Hadis-i şerif’inin tefsir ve izâhını yaparken, mevzunun bir noktasında, Hâtem-i velâyet mevzusu ile ilgili en gizli sırlardan birisine temas ederek şöyle buyurmuştur:
“Bahsettiğimiz türlerden üçüncüsü olan Hâtemü’l-evliya da velî iken, Âdem henüz su ile toprak arasında idi. Çünkü o, Muhammed -sallallahu aleyhi ve sellem-in kademi üzerindedir.” (Cevâhirü’n-Nusûs, sh: 38)
Bu ilâhî bir lütuftur, beşere âit değildir. O zaman verilmiş, o zaman lütfedilmiş, bütün bu sırlar işte oradan geliyor.
Allah-u Teâlâ bu zevât-ı kiram’a neler göstermiş, gördüklerini kaleme almışlar.
Bâli-i Sofyavî -kuddise sırruh- Hazretleri “Fusûsu’l-Hikem Şerhi”nde, Hâtemü’l-evliyâ’yı:
“Zâtiyyet hazinelerinin anahtarlarını elinde bulunduran zât...” olarak vasıflandırmıştır. (Şerh-i Fusûsu’l-Hikem-i Bâlî, sh: 39)
“Hazret-i Allah’a âit olan gizli sırları ifşâ eden.” mânâsına gelir.
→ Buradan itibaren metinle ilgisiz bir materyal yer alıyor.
-- ===== LEMMAS AND PROOFS =====

-- proof-side abbreviations: element, prefix max (of nums[0..j-1]), suffix min (of nums[j+1..])
def pvX (nums : List Int) (j : Nat) : Int := nums.getD j 0
def pvPmax (nums : List Int) (j : Nat) : Int := (nums.take j).foldl max (pvX nums 0)
def pvSmin (nums : List Int) (j : Nat) : Int := (nums.drop (j + 1)).foldl min (pvX nums (nums.length - 1))
-- the value A's suffix_min array holds at j (INF at n-1, min INF (true suffix min) below)
def pvCapA (nums : List Int) (j : Nat) : Int :=
  if nums.length ≤ j + 1 then 10 ^ 9 + 5 else min (10 ^ 9 + 5) (pvSmin nums j)

theorem pvPmax_one (nums : List Int) (h : nums ≠ []) : pvPmax nums 1 = pvX nums 0 := by
  match nums, h with
  | a :: t, _ => simp [pvPmax, pvX]

theorem pvPmax_succ (nums : List Int) (j : Nat) (h : j < nums.length) :
    pvPmax nums (j + 1) = max (pvPmax nums j) (pvX nums j) := by
  unfold pvPmax
  have ht : nums.take (j + 1) = nums.take j ++ [nums[j]] := by
    rw [List.take_add_one, List.getElem?_eq_getElem h]; rfl
  rw [ht, List.foldl_append]
  simp [pvX, List.getD, List.getElem?_eq_getElem h]

theorem pvSmin_last (nums : List Int) (h : 2 ≤ nums.length) :
    pvSmin nums (nums.length - 2) = pvX nums (nums.length - 1) := by
  unfold pvSmin
  have h1 : nums.length - 2 + 1 = nums.length - 1 := by omega
  have h2 : nums.length - 1 < nums.length := by omega
  have hd : nums.drop (nums.length - 1) = [nums[nums.length - 1]] := by
    rw [List.drop_eq_getElem_cons h2]
    simp [List.drop_eq_nil_of_le (by omega : nums.length ≤ nums.length - 1 + 1)]
  rw [h1, hd]
  simp [pvX, List.getD, List.getElem?_eq_getElem h2]

theorem pvSmin_succ (nums : List Int) (j : Nat) (h : j + 2 ≤ nums.length) :
    pvSmin nums j = min (pvX nums (j + 1)) (pvSmin nums (j + 1)) := by
  unfold pvSmin
  have h1 : j + 1 < nums.length := by omega
  rw [List.drop_eq_getElem_cons h1, List.foldl_cons, min_comm _ nums[j+1], List.foldl_assoc]
  have : j + 1 + 1 = j + 2 := rfl
  simp [pvX, List.getD, List.getElem?_eq_getElem h1]

theorem pvCapA_step (nums : List Int) (j : Nat) (h : j + 2 ≤ nums.length) :
    min (pvCapA nums (j + 1)) (pvX nums (j + 1)) = pvCapA nums j := by
  unfold pvCapA
  by_cases hc : nums.length ≤ j + 2
  · have hn : nums.length = j + 2 := by omega
    have : pvSmin nums j = pvX nums (j + 1) := by
      have := pvSmin_last nums (by omega)
      have hj : nums.length - 2 = j := by omega
      have hj1 : nums.length - 1 = j + 1 := by omega
      rwa [hj, hj1] at this
    simp only [if_pos hc, if_neg (by omega : ¬ nums.length ≤ j + 1)]
    omega
  · simp only [if_neg hc, if_neg (by omega : ¬ nums.length ≤ j + 1)]
    rw [pvSmin_succ nums j h]
    omega


theorem getD_set_ne {xs : List Int} {n j : Nat} (v : Int) (h : j ≠ n) :
    (xs.set n v).getD j 0 = xs.getD j 0 := by
  simp [List.getD, List.getElem?_set_ne (by omega : n ≠ j)]

theorem getD_set_self {xs : List Int} {n : Nat} (v : Int) (h : n < xs.length) :
    (xs.set n v).getD n 0 = v := by
  simp [List.getD, h]

-- A's backward suffix_min build: below t the array carries pvCapA, above t it is untouched
theorem aBuild (nums : List Int) : ∀ (t : Nat) (sm : List Int), sm.length = nums.length →
    t + 2 ≤ nums.length →
    (∀ j : Nat, t < j → j < nums.length → sm.getD j 0 = pvCapA nums j) →
    ∀ j : Nat, j < nums.length →
    ((PySem.List.pyRange (t : Int) (-1) (-1)).foldl (aSufStep nums) sm).getD j 0 =
      if j ≤ t then pvCapA nums j else sm.getD j 0 := by
  intro t
  induction t with
  | zero =>
    intro sm hlen hn hinv j hj
    rw [PySem.List.pyRange_neg_one_cons (by omega), PySem.List.pyRange_neg_one_eq_nil (by omega)]
    simp only [List.foldl_cons, List.foldl_nil, aSufStep]
    have e1 : (((0 : Nat) : Int) + 1) = ((1 : Nat) : Int) := by norm_num
    rw [e1, PySem.List.pyGetD_natCast, PySem.List.pyGetD_natCast, PySem.List.pySetD_natCast]
    have hv : min (sm.getD 1 0) (nums.getD 1 0) = pvCapA nums 0 := by
      rw [hinv 1 (by omega) (by omega)]
      exact pvCapA_step nums 0 hn
    rcases Nat.eq_zero_or_pos j with hj0 | hj0
    · subst hj0; rw [getD_set_self _ (by omega), if_pos (le_refl 0)]; exact hv
    · rw [getD_set_ne _ (by omega), if_neg (by omega)]
  | succ s ih =>
    intro sm hlen hn hinv j hj
    rw [PySem.List.pyRange_neg_one_cons (by omega)]
    simp only [List.foldl_cons, aSufStep]
    have e1 : ((((s + 1 : Nat)) : Int) + 1) = (((s + 2 : Nat)) : Int) := by push_cast; ring
    rw [e1, PySem.List.pyGetD_natCast, PySem.List.pyGetD_natCast, PySem.List.pySetD_natCast]
    have hv : min (sm.getD (s + 2) 0) (nums.getD (s + 2) 0) = pvCapA nums (s + 1) := by
      rw [hinv (s + 2) (by omega) (by omega)]
      exact pvCapA_step nums (s + 1) hn
    have es2 : ((((s + 1 : Nat)) : Int) - 1) = ((s : Nat) : Int) := by push_cast; ring
    rw [es2, ih (sm.set (s + 1) (min (sm.getD (s + 2) 0) (nums.getD (s + 2) 0)))
      (by simpa using hlen) (by omega) ?_ j hj]
    · by_cases hjs : j ≤ s
      · rw [if_pos hjs, if_pos (by omega)]
      · rw [if_neg hjs]
        by_cases hje : j = s + 1
        · subst hje
          rw [if_pos (le_refl _), getD_set_self _ (by omega)]
          exact hv
        · rw [if_neg (by omega), getD_set_ne _ (by omega)]
    · intro j' hj1 hj2
      by_cases hje : j' = s + 1
      · subst hje; rw [getD_set_self _ (by omega)]; exact hv
      · rw [getD_set_ne _ (by omega)]; exact hinv j' (by omega) hj2

-- per-index score of A's main loop (sm = A's suffix_min array)
def pvAScore (nums sm : List Int) (i : Int) : Int :=
  if pvPmax nums i.toNat < PySem.List.pyGetD nums i 0 ∧
     PySem.List.pyGetD nums i 0 < PySem.List.pyGetD sm i 0 then 2
  else if PySem.List.pyGetD nums (i - 1) 0 < PySem.List.pyGetD nums i 0 ∧
          PySem.List.pyGetD nums i 0 < PySem.List.pyGetD nums (i + 1) 0 then 1
  else 0

-- B's two per-index counts, with the slice extrema replaced by their values
def pvLoc (nums : List Int) (i : Int) : Int :=
  if PySem.List.pyGetD nums (i - 1) 0 < PySem.List.pyGetD nums i 0 ∧
     PySem.List.pyGetD nums i 0 < PySem.List.pyGetD nums (i + 1) 0 then 1 else 0
def pvGlob (nums : List Int) (i : Int) : Int :=
  if pvPmax nums i.toNat < PySem.List.pyGetD nums i 0 ∧
     PySem.List.pyGetD nums i 0 < pvSmin nums i.toNat then 1 else 0

-- A's main loop accumulates the per-index scores, with left_max = pvPmax as invariant
theorem aMain (nums sm : List Int) : ∀ (k a : Nat), 1 ≤ a → nums.length ≤ a + 1 + k → ∀ s : Int,
    ((PySem.List.pyRange (a : Int) ((nums.length : Int) - 1) 1).foldl (aBody nums sm) (s, pvPmax nums a)).1
      = s + ((PySem.List.pyRange (a : Int) ((nums.length : Int) - 1) 1).map (pvAScore nums sm)).sum := by
  intro k
  induction k with
  | zero =>
    intro a ha hk s
    rw [PySem.List.pyRange_one_eq_nil (by push_cast; omega)]
    simp
  | succ t ih =>
    intro a ha hk s
    by_cases han : nums.length ≤ a + 1
    · rw [PySem.List.pyRange_one_eq_nil (by push_cast; omega)]; simp
    · rw [PySem.List.pyRange_one_cons (by push_cast; omega)]
      simp only [List.foldl_cons, List.map_cons, List.sum_cons]
      have hstep : aBody nums sm (s, pvPmax nums a) (a : Int)
          = (s + pvAScore nums sm (a : Int), pvPmax nums (a + 1)) := by
        simp only [aBody, pvAScore, Int.toNat_natCast, pvPmax_succ nums a (by omega)]
        rw [PySem.List.pyGetD_natCast]
        show _ = (_, max _ (pvX nums a))
        unfold pvX
        split_ifs <;> simp
      rw [hstep]
      have ea : ((a : Int) + 1) = (((a + 1 : Nat)) : Int) := by push_cast; ring
      rw [ea, ih (a + 1) (by omega) (by omega)]
      ring

-- A = sum of per-index scores (n ≥ 2)
theorem A_eq (nums : List Int) (h2 : 2 ≤ nums.length) :
    sumBeauties nums =
      ((PySem.List.pyRange 1 ((nums.length : Int) - 1) 1).map
        (pvAScore nums ((PySem.List.pyRange ((nums.length : Int) - 2) (-1) (-1)).foldl (aSufStep nums)
          (PySem.List.pySetD (List.replicate nums.length 0) ((nums.length : Int) - 1) (10 ^ 9 + 5))))).sum := by
  show ((PySem.List.pyRange 1 ((nums.length : Int) - 1) 1).foldl (aBody nums _)
      (0, PySem.List.pyGetD nums 0 0)).1 = _
  have h0 : PySem.List.pyGetD nums 0 0 = pvPmax nums 1 := by
    rw [pvPmax_one nums (by intro h; simp [h] at h2)]
    exact PySem.List.pyGetD_natCast ..
  rw [h0]
  have hm := aMain nums ((PySem.List.pyRange ((nums.length : Int) - 2) (-1) (-1)).foldl (aSufStep nums)
      (PySem.List.pySetD (List.replicate nums.length 0) ((nums.length : Int) - 1) (10 ^ 9 + 5)))
      nums.length 1 (le_refl 1) (by omega) 0
  simpa using hm

-- the value of A's suffix_min array (n ≥ 2)
theorem smA_getD (nums : List Int) (h2 : 2 ≤ nums.length) (j : Nat) (hj : j < nums.length) :
    ((PySem.List.pyRange ((nums.length : Int) - 2) (-1) (-1)).foldl (aSufStep nums)
        (PySem.List.pySetD (List.replicate nums.length 0) ((nums.length : Int) - 1) (10 ^ 9 + 5))).getD j 0
      = pvCapA nums j := by
  have e1 : ((nums.length : Int) - 1) = (((nums.length - 1 : Nat)) : Int) := by omega
  have e2 : ((nums.length : Int) - 2) = (((nums.length - 2 : Nat)) : Int) := by omega
  rw [e1, e2, PySem.List.pySetD_natCast]
  rw [aBuild nums (nums.length - 2) _ (by simp) (by omega) ?_ j hj]
  · by_cases hjle : j ≤ nums.length - 2
    · rw [if_pos hjle]
    · rw [if_neg hjle]
      have hje : j = nums.length - 1 := by omega
      subst hje
      rw [getD_set_self _ (by simp; omega)]
      unfold pvCapA
      rw [if_pos (by omega)]
  · intro j' h1 h2'
    have hje : j' = nums.length - 1 := by omega
    subst hje
    rw [getD_set_self _ (by simp; omega)]
    unfold pvCapA
    rw [if_pos (by omega)]

theorem getD_take (nums : List Int) (j k : Nat) (hk : k < j) (hj : j ≤ nums.length) :
    nums.getD k 0 ∈ nums.take j := by
  have hkl : k < (nums.take j).length := by simp; omega
  have : (nums.take j)[k] = nums[k] := List.getElem_take
  rw [List.getD_eq_getElem nums 0 (by omega), ← this]
  exact List.getElem_mem hkl

theorem getD_drop (nums : List Int) (j k : Nat) (h1 : j < k) (h2 : k < nums.length) :
    nums.getD k 0 ∈ nums.drop (j + 1) := by
  have hk : k - (j + 1) < (nums.drop (j + 1)).length := by simp; omega
  rw [List.getD_eq_getElem nums 0 h2]
  refine List.mem_iff_getElem.mpr ⟨k - (j + 1), hk, ?_⟩
  rw [List.getElem_drop]
  congr 1
  omega

-- max(nums[:j]) is pvPmax j (j ≥ 1, nums nonempty)
theorem max_take (nums : List Int) (j : Nat) (h1 : 1 ≤ j) (hne : nums ≠ []) :
    PySem.List.max? (nums.take j) (fun y => y) = some (pvPmax nums j) := by
  match nums, hne with
  | x :: t, _ =>
    match j, h1 with
    | k + 1, _ =>
      rw [List.take_succ_cons, PySem.List.max?_id_cons]
      unfold pvPmax
      rw [List.take_succ_cons]
      simp [pvX]

-- min(nums[j+1:]) is pvSmin j (j + 1 < n)
theorem min_drop (nums : List Int) (j : Nat) (hj : j + 1 < nums.length) :
    PySem.List.min? (nums.drop (j + 1)) (fun y => y) = some (pvSmin nums j) := by
  have hcons : nums.drop (j + 1) = nums[j + 1] :: nums.drop (j + 2) := by
    rw [List.drop_eq_getElem_cons hj]
  rw [hcons, PySem.List.min?_id_cons]
  congr 1
  -- two seeded folds over the same tail compute the same minimum: antisymmetry
  have hlast : pvX nums (nums.length - 1) ∈ nums.drop (j + 1) :=
    getD_drop nums j (nums.length - 1) (by omega) (by omega)
  have hA := PySem.List.foldl_min_le (nums.drop (j + 1)) (pvX nums (nums.length - 1))
  have hB := PySem.List.foldl_min_le (nums.drop (j + 2)) (nums[j + 1])
  have hAm := PySem.List.foldl_min_mem (nums.drop (j + 1)) (pvX nums (nums.length - 1))
  have hBm := PySem.List.foldl_min_mem (nums.drop (j + 2)) (nums[j + 1])
  -- B's fold result is a member of drop (j+1)
  have hBmem : (nums.drop (j + 2)).foldl min nums[j + 1] ∈ nums.drop (j + 1) := by
    rw [hcons]
    rcases hBm with h | h
    · rw [h]; exact List.mem_cons_self ..
    · exact List.mem_cons_of_mem _ h
  -- A's fold result is a member of drop (j+1)
  have hAmem : (nums.drop (j + 1)).foldl min (pvX nums (nums.length - 1)) ∈ nums.drop (j + 1) := by
    rcases hAm with h | h
    · rw [h]; exact hlast
    · exact h
  -- B ≤ every member of drop (j+1)
  have hBle : ∀ y ∈ nums.drop (j + 1), (nums.drop (j + 2)).foldl min nums[j + 1] ≤ y := by
    intro y hy
    rw [hcons] at hy
    rcases List.mem_cons.mp hy with h | h
    · rw [h]; exact hB.1
    · exact hB.2 y h
  have h1 : pvSmin nums j ≤ (nums.drop (j + 2)).foldl min nums[j + 1] := hA.2 _ hBmem
  have h2 : (nums.drop (j + 2)).foldl min nums[j + 1] ≤ pvSmin nums j := hBle _ hAmem
  unfold pvSmin at *
  omega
Hakîm-i Tirmizî -kuddise sırruh- Hazretleri Hâtem’ül-evliyâ olan zât hakkında velilerin imamı ve reisi mânâlarına gelen “İmam’ül-velâye” ve “Reis’ül-velâye” tâbirlerini kullanıp, onun “Peygamberliğe çok yakın bir makamda olduğuna” dikkati çekmiştir. (Hatmü’l-evliyâ, sh. 367)
Hakîm-i Tirmizî -kuddise sırruh- Hazretleri Hâtem’ül-evliyâ olan zâtın, Allah-u Teâlâ’nın emri ve hükmü ile yürüyeceğini bin sene öncesinden haber vererek şöyle buyurmuştur:
“Hâtem’ül-evliyâ, Muhammed -sallallahu aleyhi ve sellem-in yolunda, onun nübüvveti ve Allah’ın mührü ile yürür.” (Sîret’il-Evliyâ, sh: 110; Hatmü’l-evliyâ, sh: 421-422)
İmam-ı Rabbânî -kuddise sırruh- Hazretleri bu hususu bir tek kelime ile söylüyor ve: “Onun iradesi kendi elinde değildir.” buyuruyor. (260. Mektup)
Onu Allah-u Teâlâ yürütür.
Rabbime sonsuz şükürler olsun, Nur’una da sonsuz salât-ü selâmlar olsun!
Muhterem kardeşlerimiz!
Sohbetimiz burada nihayete ermiştir. Bundan sonra yapacağımız birkaç sohbetimizde Resulullah -sallallahu aleyhi ve sellem- Efendimizin Allah katındaki değerini Âyet-i kerime ve Hadis-i şerif’lerin nur ışığı altında arzetmeye çalışacağız inşaallah-u Teâlâ.